-- pv_equiv track=rewrite | github.com/WinstonPHz/Advent_of_code | 2020/Day_14/day_14.py | change_x
-- ===== SOURCE A (Python) =====
-- def change_x(masks, xs):
--     if len(xs) == 0:
--         return masks
--     x_loc = xs[0]
--     xs.pop(0)
--     new_masks = []
--     for j, mask in enumerate(masks):
--         new_masks.append(mask[0:x_loc]+"1"+mask[x_loc+1:])
--         new_masks.append(mask[0:x_loc]+"0"+mask[x_loc+1:])
--     return change_x(new_masks, xs)
-- ===== SOURCE B (Python) =====
-- # B: instead of recursively doubling the mask list per position, build all 0/1
-- # bit combinations once and apply each combination to each mask in a single pass.
-- # Like A, it leaves xs emptied (A pops; B clears it at the end); equivalence is about the return value.
-- def change_x(masks, xs):
--     def combos(n):
--         if n == 0:
--             return [[]]
--         rest = combos(n - 1)
--         return [["1"] + c for c in rest] + [["0"] + c for c in rest]
--
--     cs = combos(len(xs))
--     out = []
--     for mask in masks:
--         for c in cs:
--             s = mask
--             for p, b in zip(xs, c):
--                 s = s[0:p] + b + s[p + 1:]
--             out.append(s)
--     del xs[:]
--     return out
-- ===== Notes on version B (the rewrite author's own statement) =====
-- stated objective: alternative
-- what changed: A recursively doubles the whole mask list once per X position; B enumerates all 0/1 bit combinations once and applies each combination to each mask in a single nested pass.
import Mathlib
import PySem

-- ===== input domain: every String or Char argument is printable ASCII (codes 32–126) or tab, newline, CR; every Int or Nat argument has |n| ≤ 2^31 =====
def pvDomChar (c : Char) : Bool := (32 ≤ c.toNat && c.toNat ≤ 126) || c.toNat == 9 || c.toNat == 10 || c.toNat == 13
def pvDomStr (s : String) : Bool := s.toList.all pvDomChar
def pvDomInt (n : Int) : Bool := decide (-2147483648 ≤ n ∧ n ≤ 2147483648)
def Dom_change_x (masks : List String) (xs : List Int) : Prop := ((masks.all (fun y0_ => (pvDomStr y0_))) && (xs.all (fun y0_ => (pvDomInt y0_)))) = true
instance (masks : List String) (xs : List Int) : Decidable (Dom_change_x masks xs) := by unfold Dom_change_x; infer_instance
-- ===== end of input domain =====

-- B builds all 0/1 bit combinations once and applies each to each mask in one pass,
-- instead of A's recursive doubling of the mask list; return values agree everywhere
-- (both Pythons also empty xs in place: A pops, B clears — equivalence here is about the return value).

-- ===== PORT A =====
-- mask[0:x_loc] + b + mask[x_loc+1:]  (Python string slicing, exact via PySem.Str.slice)
def pvRep (mask : String) (x_loc : Int) (b : String) : String :=
  PySem.Str.slice mask (some 0) (some x_loc) ++ b ++ PySem.Str.slice mask (some (x_loc + 1)) none

def change_x (masks : List String) (xs : List Int) : List String :=
  match xs with
  | [] => masks
  | x_loc :: rest =>
      -- for j, mask in enumerate(masks): append the "1" then the "0" replacement
      let new_masks := masks.foldl (fun acc mask => acc ++ [pvRep mask x_loc "1", pvRep mask x_loc "0"]) []
      change_x new_masks rest

-- ===== PORT B =====
-- combos(n): all n-long lists of "1"/"0" bits, "1" branch first
def pvCombos : Nat → List (List String)
  | 0 => [[]]
  | n + 1 => (pvCombos n).map (fun c => "1" :: c) ++ (pvCombos n).map (fun c => "0" :: c)

-- s = mask; for p, b in zip(xs, c): s = s[0:p] + b + s[p+1:]
def pvApply (s : String) (ps : List Int) (bits : List String) : String :=
  match ps, bits with
  | p :: ps', b :: bs => pvApply (pvRep s p b) ps' bs
  | _, _ => s

def change_x_alt (masks : List String) (xs : List Int) : List String :=
  masks.flatMap (fun mask => (pvCombos xs.length).map (fun c => pvApply mask xs c))

-- ===== PRECONDITION & SPEC =====
def Spec_change_x (masks : List String) (xs : List Int) (out : List String) : Prop := out = change_x_alt masks xs
instance (masks : List String) (xs : List Int) (out : List String) : Decidable (Spec_change_x masks xs out) := by unfold Spec_change_x; infer_instance

-- ===== CLAIM (what is proved, stated in full; the proofs are below) =====
def Claim_equal_change_x : Prop := ∀ (masks : List String) (xs : List Int), Dom_change_x masks xs → Spec_change_x masks xs (change_x masks xs)

-- ===== LEMMAS AND PROOFS =====
theorem pvFoldl_pairs (masks : List String) (x : Int) (acc : List String) :
    masks.foldl (fun acc mask => acc ++ [pvRep mask x "1", pvRep mask x "0"]) acc
      = acc ++ masks.flatMap (fun mask => [pvRep mask x "1", pvRep mask x "0"]) := by
  induction masks generalizing acc with
  | nil => simp
  | cons m ms ih => simp [List.foldl, ih]

theorem change_x_eq_alt (masks : List String) (xs : List Int) :
    change_x masks xs = change_x_alt masks xs := by
  induction xs generalizing masks with
  | nil => simp [change_x, change_x_alt, pvCombos, pvApply]
  | cons x rest ih =>
      rw [change_x]
      rw [pvFoldl_pairs, List.nil_append, ih]
      unfold change_x_alt
      rw [List.flatMap_assoc]
      simp only [List.length_cons, pvCombos, List.map_append, List.map_map]
      congr 1
      funext mask
      simp only [List.flatMap_cons, List.flatMap_nil, List.append_nil]
      congr 1

-- ===== VERDICT (by name: the statement is the Claim_ definition above) =====
theorem change_x_spec : Claim_equal_change_x := by
  intro masks xs _
  exact change_x_eq_alt masks xs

■ What you are asked to do
From the listing above, count the lines that include the word "each" and give the total alone.

■ Result of the exercise
3